4. The humanized antibody of claim 3, comprising three CDRs and a light-chain framework region, wherein three amino acids in the CDRs are different from the amino acids of the CDRs of mouse monoclonal antibody 7E.

5. The humanized antibody of claim 4 which is optimized to interact with interleukin-20 (IL-20).

6. The humanized antibody of claim 4 with a binding affinity to IL-20 better than the binding affinity of mouse monoclonal antibody 7E to IL-20.

7. The humanized antibody of claim 4 with a neutralizing activity toward IL-20 better than the neutralizing activity of mouse monoclonal antibody 7E toward IL-20.

8. The humanized antibody of claim 2, wherein at least one of the three amino acids in the CDRs is Tyrosine.

9. The humanized antibody of claim 4, wherein at least one of the three amino acids in the CDRs is Tyrosine.

10. A process for the production of the humanized antibody of claim 5, said process comprising:

a) sequencing mouse monoclonal antibody 7E;

b) selecting a framework donor antibody;

c) replacing CDRs of the framework donor antibody with CDRs from the mouse monoclonal antibody 7E;

d) replacing five amino acids from the framework donor antibody light-chain framework region with amino acids from the mouse monoclonal antibody 7E; and

e) mutating three amino acids from the CDRs.

11. A method of treating an inflammatory disease in a mammal, said method comprising administering the humanized antibody of claim 4 in an amount sufficient to treat said inflammatory disease.

12. The method of claim 11 wherein the mammal is a mouse.

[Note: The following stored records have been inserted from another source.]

theorem pvToDigitsCore_eq (f : Nat) : ∀ (M : Nat) (acc : List Char), M < f →
    Nat.toDigitsCore 10 f M acc = pvDigitsSpec M ++ acc := by
  induction f with
  | zero => intro M acc h; omega
  | succ f ih =>
    intro M acc h
    rw [Nat.toDigitsCore]
    by_cases h10 : M / 10 = 0
    · have hlt : M < 10 := by omega
      rw [pvDigitsSpec]
      simp [h10, hlt, Nat.mod_eq_of_lt hlt]
    · have hge : ¬ M < 10 := by omega
      simp only [h10, if_false]
      rw [ih (M / 10) _ (by omega)]
      conv_rhs => rw [pvDigitsSpec]
      simp [hge]

theorem pvToChars_nonneg (m : Int) (h : 0 ≤ m) :
    PySem.Int.toChars m = pvDigitsSpec m.toNat := by
  have : ¬ m < 0 := by omega
  simp only [PySem.Int.toChars, this, if_false]
  rw [Nat.toDigits, pvToDigitsCore_eq (m.toNat + 1) m.toNat [] (by omega), List.append_nil]

-- ---- digit characters ----
def pvCharVal (c : Char) : Int := (c.toNat : Int) - 48

theorem pvDigitChar_val : ∀ d : Nat, d < 10 → (Nat.digitChar d).toNat = 48 + d := by decide
theorem pvDigitChar_int : ∀ d : Nat, d < 10 → pvIntOfChar (Nat.digitChar d) = (d : Int) := by
  decide
theorem pvDigitChar_inj (d e : Nat) (hd : d < 10) (he : e < 10)
    (h : Nat.digitChar d = Nat.digitChar e) : d = e := by
  have h1 := pvDigitChar_val d hd
  have h2 := pvDigitChar_val e he
  have := congrArg Char.toNat h
  omega

theorem pvCharVal_digitChar (d : Nat) (hd : d < 10) :
    pvCharVal (Nat.digitChar d) = (d : Int) := by
  unfold pvCharVal
  rw [pvDigitChar_val d hd]
  omega

-- ---- value of a digit list ----
def pvVal (σ : List Int) (pre : Int) : Int := σ.foldl (fun a d => a * 10 + d) pre

theorem pvVal_nil (pre : Int) : pvVal [] pre = pre := rfl
theorem pvVal_cons (d : Int) (σ : List Int) (pre : Int) :
    pvVal (d :: σ) pre = pvVal σ (pre * 10 + d) := rfl

theorem pvVal_append (σ : List Int) (e pre : Int) :
    pvVal (σ ++ [e]) pre = pvVal σ pre * 10 + e := by
  simp [pvVal]

theorem pvVal_ge (σ : List Int) : ∀ pre : Int, (∀ e ∈ σ, 0 ≤ e) → 0 ≤ pre →
    pre ≤ pvVal σ pre := by
  induction σ with
  | nil => intro pre _ _; simp [pvVal_nil]
  | cons d σ ih =>
    intro pre h hp
    rw [pvVal_cons]
    have hd : 0 ≤ d := h d (by simp)
    have h1 : pre ≤ pre * 10 + d := by nlinarith
    exact le_trans h1 (ih _ (fun e he => h e (by simp [he])) (by nlinarith))

theorem pvVal_lt (σ : List Int) : ∀ pre ub : Int, (∀ e ∈ σ, e ≤ 9 ∧ 0 ≤ e) →
    pre < ub → 0 < ub → pvVal σ pre < ub * 10 ^ σ.length := by
  induction σ with
  | nil => intro pre ub _ hub _; simpa [pvVal_nil] using hub
  | cons d σ ih =>
    intro pre ub h hub hub0
    rw [pvVal_cons]
    have hd := h d (by simp)
    have h1 : pre * 10 + d < ub * 10 := by nlinarith
    have := ih (pre * 10 + d) (ub * 10) (fun e he => h e (by simp [he])) h1 (by nlinarith)
    calc pvVal σ (pre * 10 + d) < ub * 10 * 10 ^ σ.length := this
      _ = ub * 10 ^ (d :: σ).length := by rw [List.length_cons]; ring

theorem pvVal_pos (σ : List Int) (hne : σ ≠ []) (h : ∀ e ∈ σ, 1 ≤ e ∧ e ≤ 9) :
    1 ≤ pvVal σ 0 := by
  cases σ with
  | nil => exact absurd rfl hne
  | cons f rest =>
    rw [pvVal_cons]
    have hf := h f (by simp)
    have hrest : ∀ e ∈ rest, 0 ≤ e := by
      intro e he; have := (h e (by simp [he])).1; omega
    have := pvVal_ge rest (0 * 10 + f) hrest (by omega)
    omega

-- ---- properties of pvDigitsSpec ----
theorem pvDigitsSpec_ne_nil (M : Nat) : pvDigitsSpec M ≠ [] := by
  rw [pvDigitsSpec]
  split
  · exact List.cons_ne_nil _ _
  · intro hc
    exact absurd (List.append_eq_nil_iff.mp hc).2 (List.cons_ne_nil _ _)

theorem pvDigitsSpec_mem (M : Nat) : ∀ c ∈ pvDigitsSpec M, ∃ d, d < 10 ∧ c = Nat.digitChar d := by
  induction M using Nat.strong_induction_on with
  | _ M ih =>
    rw [pvDigitsSpec]
    split
    · rename_i h
      intro c hc
      simp at hc
      exact ⟨M, h, hc⟩
    · rename_i h
      intro c hc
      rcases List.mem_append.mp hc with hc | hc
      · exact ih (M / 10) (Nat.div_lt_self (by omega) (by omega)) c hc
      · simp at hc
        exact ⟨M % 10, Nat.mod_lt _ (by omega), hc⟩

theorem pvDigitsSpec_val (M : Nat) : pvVal ((pvDigitsSpec M).map pvCharVal) 0 = (M : Int) := by
  induction M using Nat.strong_induction_on with
  | _ M ih =>
    rw [pvDigitsSpec]
    split
    · rename_i h
      simp [pvVal_cons, pvVal_nil, pvCharVal_digitChar M h]
    · rename_i h
      rw [List.map_append, List.map_singleton, pvVal_append,
        ih (M / 10) (Nat.div_lt_self (by omega) (by omega)),
        pvCharVal_digitChar (M % 10) (Nat.mod_lt _ (by omega))]
      have := Nat.div_add_mod M 10
      push_cast
      omega

theorem pvDigitsSpec_len (M : Nat) : ∀ k : Nat, 1 ≤ k → M < 10 ^ k →
    (pvDigitsSpec M).length ≤ k := by
  induction M using Nat.strong_induction_on with
  | _ M ih =>
    intro k hk h
    rw [pvDigitsSpec]
    split
    · simpa using hk
    · rename_i hge
      have hk2 : 2 ≤ k := by
        by_contra hc
        interval_cases k <;> omega
      rw [List.length_append, List.length_singleton]
      have : M / 10 < 10 ^ (k - 1) := by
        have h10 : (10:Nat) ^ k = 10 ^ (k-1) * 10 := by
          rw [← pow_succ]; congr 1; omega
        omega
      have := ih (M / 10) (Nat.div_lt_self (by omega) (by omega)) (k - 1) (by omega) this
      omega

-- inverse: the digit string of a value assembled from digits 1..9
theorem pvDigitsSpec_inv (σ : List Int) (hne : σ ≠ []) (hd : ∀ e ∈ σ, 1 ≤ e ∧ e ≤ 9) :
    pvDigitsSpec (pvVal σ 0).toNat = σ.map (fun e => Nat.digitChar e.toNat) := by
  induction σ using List.reverseRecOn with
  | nil => exact absurd rfl hne
  | append_singleton σ' e ih =>
    rcases List.eq_nil_or_concat σ' with h | _
    · subst h
      have he := hd e (by simp)
      rw [pvVal_append, pvVal_nil]
      have ht : ((0 * 10 + e)).toNat = e.toNat := by omega
      rw [show (0:Int) * 10 + e = e by ring] at ht ⊢
      rw [pvDigitsSpec]
      have : e.toNat < 10 := by omega
      simp [this]
    · have hne' : σ' ≠ [] := by rename_i h; rcases h with ⟨l, a, rfl⟩; simp
      have hd' : ∀ x ∈ σ', 1 ≤ x ∧ x ≤ 9 := fun x hx => hd x (by simp [hx])
      have he := hd e (by simp)
      have hv' : 1 ≤ pvVal σ' 0 := pvVal_pos σ' hne' hd'
      rw [pvVal_append]
      have hM : (pvVal σ' 0 * 10 + e).toNat = (pvVal σ' 0).toNat * 10 + e.toNat := by omega
      rw [hM, pvDigitsSpec]
      have hge : ¬ ((pvVal σ' 0).toNat * 10 + e.toNat < 10) := by omega
      have hdiv : ((pvVal σ' 0).toNat * 10 + e.toNat) / 10 = (pvVal σ' 0).toNat := by omega
      have hmod : ((pvVal σ' 0).toNat * 10 + e.toNat) % 10 = e.toNat := by omega
      simp only [hge, if_false, hdiv, hmod]
      rw [ih hne' hd', List.map_append]
      simp

-- ---- pvMismatch / pvFail characterization ----
theorem pvMismatch_eq_false (l : List (Int × Int)) :
    pvMismatch l = false ↔ ∀ p ∈ l, p.1 = p.2 := by
  induction l with
  | nil => simp [pvMismatch]
  | cons p rest ih =>
    obtain ⟨k, v⟩ := p
    by_cases hkv : k = v <;> simp [pvMismatch, hkv, ih]

theorem pvFail_def (m : Int) : pvFail m =
    pvMismatch (((PySem.Dict.counter (PySem.Int.toChars m)).items.foldl
      (fun d p => d.insert (pvIntOfChar p.1) p.2) PySem.Dict.empty).items) := rfl

theorem pvFail_eq_false (m : Int) (hm : 0 ≤ m) :
    pvFail m = false ↔
      ∀ c ∈ pvDigitsSpec m.toNat,
        pvIntOfChar c = ((pvDigitsSpec m.toNat).count c : Int) := by
  set cs := pvDigitsSpec m.toNat with hcs
  have hmem : ∀ c ∈ cs, ∃ d, d < 10 ∧ c = Nat.digitChar d := pvDigitsSpec_mem m.toNat
  have hinj : ∀ c₁ ∈ PySem.Set.ofList cs, ∀ c₂ ∈ PySem.Set.ofList cs,
      pvIntOfChar c₁ = pvIntOfChar c₂ → c₁ = c₂ := by
    intro c₁ h₁ c₂ h₂ he
    obtain ⟨d₁, hd₁, rfl⟩ := hmem c₁ ((PySem.Set.mem_ofList _ _).mp h₁)
    obtain ⟨d₂, hd₂, rfl⟩ := hmem c₂ ((PySem.Set.mem_ofList _ _).mp h₂)
    rw [pvDigitChar_int d₁ hd₁, pvDigitChar_int d₂ hd₂] at he
    exact congrArg _ (by exact_mod_cast he)
  have hfresh : ∀ a ∈ (PySem.Dict.counter cs).items,
      (PySem.Dict.empty : PySem.Dict Int Int).contains (pvIntOfChar a.1) = false := by
    intro a _; exact PySem.Dict.contains_empty _
  have hnod : (((PySem.Dict.counter cs).items).map (fun p => pvIntOfChar p.1)).Nodup := by
    rw [PySem.Dict.items_counter, List.map_map]
    exact (PySem.Set.nodup_ofList cs).map_on
      (by intro x hx y hy hxy; exact hinj x hx y hy hxy)
  have hitems := PySem.Dict.items_foldl_insert_fresh ((PySem.Dict.counter cs).items)
    (fun p => pvIntOfChar p.1) (fun p => p.2) PySem.Dict.empty hfresh hnod
  rw [pvFail_def, pvToChars_nonneg m hm, ← hcs, hitems]
  rw [PySem.Dict.items_counter, List.map_map]
  rw [show (PySem.Dict.empty : PySem.Dict Int Int).items = [] from rfl, List.nil_append]
  rw [pvMismatch_eq_false]
  constructor
  · intro h c hc
    exact h (pvIntOfChar c, (cs.count c : Int))
      (List.mem_map.mpr ⟨c, (PySem.Set.mem_ofList _ _).mpr hc, rfl⟩)
  · intro h p hp
    obtain ⟨c, hc, rfl⟩ := List.mem_map.mp hp
    exact h c ((PySem.Set.mem_ofList _ _).mp hc)

-- counting through the digit-char coding
theorem pvCount_map_char (σ : List Int) (h : ∀ e ∈ σ, 0 ≤ e ∧ e ≤ 9) (e : Int)
    (he0 : 0 ≤ e) (he9 : e ≤ 9) :
    (σ.map (fun i => Nat.digitChar i.toNat)).count (Nat.digitChar e.toNat) = σ.count e := by
  induction σ with
  | nil => simp
  | cons i σ ih =>
    have hi := h i (by simp)
    have heq : (Nat.digitChar i.toNat = Nat.digitChar e.toNat) ↔ i = e := by
      constructor
      · intro hh
        have := pvDigitChar_inj i.toNat e.toNat (by omega) (by omega) hh
        omega
      · intro hh; rw [hh]
    simp only [List.map_cons, List.count_cons, ih (fun x hx => h x (by simp [hx]))]
    by_cases hie : i = e
    · simp [hie]
    · have : ¬ (Nat.digitChar i.toNat = Nat.digitChar e.toNat) := fun hh => hie (heq.mp hh)
      simp [hie, this]

-- ---- the selection pool ----
def pvSelPool (p : Int → Bool) (d : Int) : List Int :=
  if 10 - d ≤ 0 then []
  else (if p d then List.replicate d.toNat d else []) ++ pvSelPool p (d + 1)
termination_by (10 - d).toNat
decreasing_by omega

13. The method of claim 11 wherein the mammal is a human.

14. The method of claim 11 wherein the inflammatory disease is rheumatoid arthritis.

15. The method of claim 11 wherein the inflammatory disease is psoriasis.

16. The method of claim 11 wherein the inflammatory disease is atherosclerosis.

17. The method of claim 11 wherein the inflammatory disease is stroke.

18. The method of claim 11 wherein the inflammatory disease is osteoporosis.